Judge OKs Kentucky Commandments Display

U.S. District Judge Joseph Hood barred the Kansas state government from displaying a large Ten Commandments tablet outside the Capitol in 2000 and 2006 but ruled this past week that a framed Ten Commandments display could go up as part of a larger historic exhibit.

The display of the Ten Commandments in the King James version will be included as part of the "Foundations of American Law and Government Display" comprised of 10 framed historic documents including the Magna Carta, Mayflower Compact, the "In God We Trust" national motto, the Declaration of Independence, and the preamble to the Kentucky Constitution.

The judge's order last Monday came in response to a request by the administration of Gov. Ernie Fletcher to have the exhibit, described as having a predominately secular purpose, posted in the Capitol Rotunda.
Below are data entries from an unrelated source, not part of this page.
-- pv_equiv track=rewrite | github.com/AdamZhouSE/pythonHomework | Code/CodeRecords/2530/60604/239172.py | isForm
-- ===== SOURCE A (Python) =====
-- def isForm(x,y,a):
--
--     x1=27
--     y1=27
--     for i in range(len(a)):
--         if x==a[i]:
--             x1=i
--         if y==a[i]:
--             y1=i
--     return x1<y1
-- ===== SOURCE B (Python) =====
-- def isForm(x, y, a):
--     def last_index(v):
--         for i, ai in reversed(list(enumerate(a))):
--             if v == ai:
--                 return i
--         return 27
--     return last_index(x) < last_index(y)
-- ===== Notes on version B (the rewrite author's own statement) =====
-- stated objective: alternative
-- what changed: Replaces A's single interleaved forward pass recording every occurrence with two independent backward scans that stop at the first (i.e. last) occurrence, keeping the 27 default for absent values.
import Mathlib
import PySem

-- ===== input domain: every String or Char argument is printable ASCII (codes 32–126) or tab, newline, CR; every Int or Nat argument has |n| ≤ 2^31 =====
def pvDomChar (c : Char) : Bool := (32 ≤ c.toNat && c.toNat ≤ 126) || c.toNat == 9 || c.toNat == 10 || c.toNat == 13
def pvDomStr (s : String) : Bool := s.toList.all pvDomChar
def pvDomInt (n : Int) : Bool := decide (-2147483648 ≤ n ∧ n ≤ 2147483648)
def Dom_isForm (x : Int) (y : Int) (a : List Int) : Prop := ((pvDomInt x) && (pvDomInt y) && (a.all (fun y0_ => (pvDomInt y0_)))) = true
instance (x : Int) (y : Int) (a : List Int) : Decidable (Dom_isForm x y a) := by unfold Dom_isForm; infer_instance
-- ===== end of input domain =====

-- B replaces A's single interleaved forward pass (recording every occurrence) with two
-- independent backward scans that stop at the first hit (objective: alternative, same cost).

-- ===== PORT A =====
-- one forward pass over i in range(len(a)), updating x1 and y1 together
def isForm (x : Int) (y : Int) (a : List Int) : Bool :=
  let p := (PySem.List.enumerate a).foldl
    (fun (s : Int × Int) ei =>
      (if x = ei.2 then ei.1 else s.1, if y = ei.2 then ei.1 else s.2)) (27, 27)
  decide (p.1 < p.2)

-- ===== PORT B =====
-- backward scan with break: walk the (index, value) pairs in descending index order,
-- return the first index whose value matches, default d (= 27)
def pvFindBack (v : Int) (d : Int) : List (Int × Int) → Int
  | [] => d
  | ei :: rest => if v = ei.2 then ei.1 else pvFindBack v d rest

def isForm_alt (x : Int) (y : Int) (a : List Int) : Bool :=
  let rev := (PySem.List.enumerate a).reverse
  decide (pvFindBack x 27 rev < pvFindBack y 27 rev)

-- ===== PRECONDITION & SPEC =====
def Spec_isForm (x : Int) (y : Int) (a : List Int) (out : Bool) : Prop := out = isForm_alt x y a
instance (x : Int) (y : Int) (a : List Int) (out : Bool) : Decidable (Spec_isForm x y a out) := by unfold Spec_isForm; infer_instance

-- ===== CLAIM (what is proved, stated in full; the proofs are below) =====
def Claim_equal_isForm : Prop := ∀ (x : Int) (y : Int) (a : List Int), Dom_isForm x y a → Spec_isForm x y a (isForm x y a)

-- ===== LEMMAS AND PROOFS =====

theorem pvFindBack_append (v d : Int) (m : List (Int × Int)) (ei : Int × Int) :
    pvFindBack v d (m ++ [ei]) = pvFindBack v (if v = ei.2 then ei.1 else d) m := by
  induction m with
  | nil => simp [pvFindBack]
  | cons e m ih => simp [pvFindBack, ih]

theorem foldl_eq_findBack (v d : Int) (l : List (Int × Int)) :
    l.foldl (fun (s : Int) ei => if v = ei.2 then ei.1 else s) d
      = pvFindBack v d l.reverse := by
  induction l generalizing d with
  | nil => simp [pvFindBack]
  | cons e l ih => simp [List.foldl_cons, ih, pvFindBack_append]

theorem foldl_pair_fst (x y : Int) (l : List (Int × Int)) (c d : Int) :
    (l.foldl (fun (s : Int × Int) ei =>
        (if x = ei.2 then ei.1 else s.1, if y = ei.2 then ei.1 else s.2)) (c, d)).1
      = l.foldl (fun (s : Int) ei => if x = ei.2 then ei.1 else s) c := by
  induction l generalizing c d with
  | nil => rfl
  | cons e l ih => simp [List.foldl_cons, ih]

theorem foldl_pair_snd (x y : Int) (l : List (Int × Int)) (c d : Int) :
    (l.foldl (fun (s : Int × Int) ei =>
        (if x = ei.2 then ei.1 else s.1, if y = ei.2 then ei.1 else s.2)) (c, d)).2
      = l.foldl (fun (s : Int) ei => if y = ei.2 then ei.1 else s) d := by
  induction l generalizing c d with
  | nil => rfl
  | cons e l ih => simp [List.foldl_cons, ih]

-- ===== VERDICT (by name: the statement is the Claim_ definition above) =====
theorem isForm_spec : Claim_equal_isForm := by
  intro x y a _
  unfold Spec_isForm isForm isForm_alt
  simp only [foldl_pair_fst, foldl_pair_snd, foldl_eq_findBack]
Hood clarified that the previous injunction did not apply to this display but declined to rule on the constitutionality of the display.

The Rev. Herschel Walker, pastor of Hopewell Baptist Church in Corbin, donated the documents to the state last month in hopes of teaching history to Kentucky children.
"This is a great teaching tool to teach something about the foundation of our law and the government," he told the Associated Press.

The display is identical to the displays posted in the Mercer and Rowan County Courthouses and upheld as constitutional in past court cases.

Last year, the governor approved legislation that allows a 6-foot-tall granite Ten Commandments monument donated by the Fraternal Order of Eagles to be displayed at the Capitol with other historic documents. But the federal injunction has prevented the monument from going on display.

The U.S. Supreme court has ruled that such displays are not inherently unconstitutional, and whether they endorse religion should be judged on a case-by-case basis.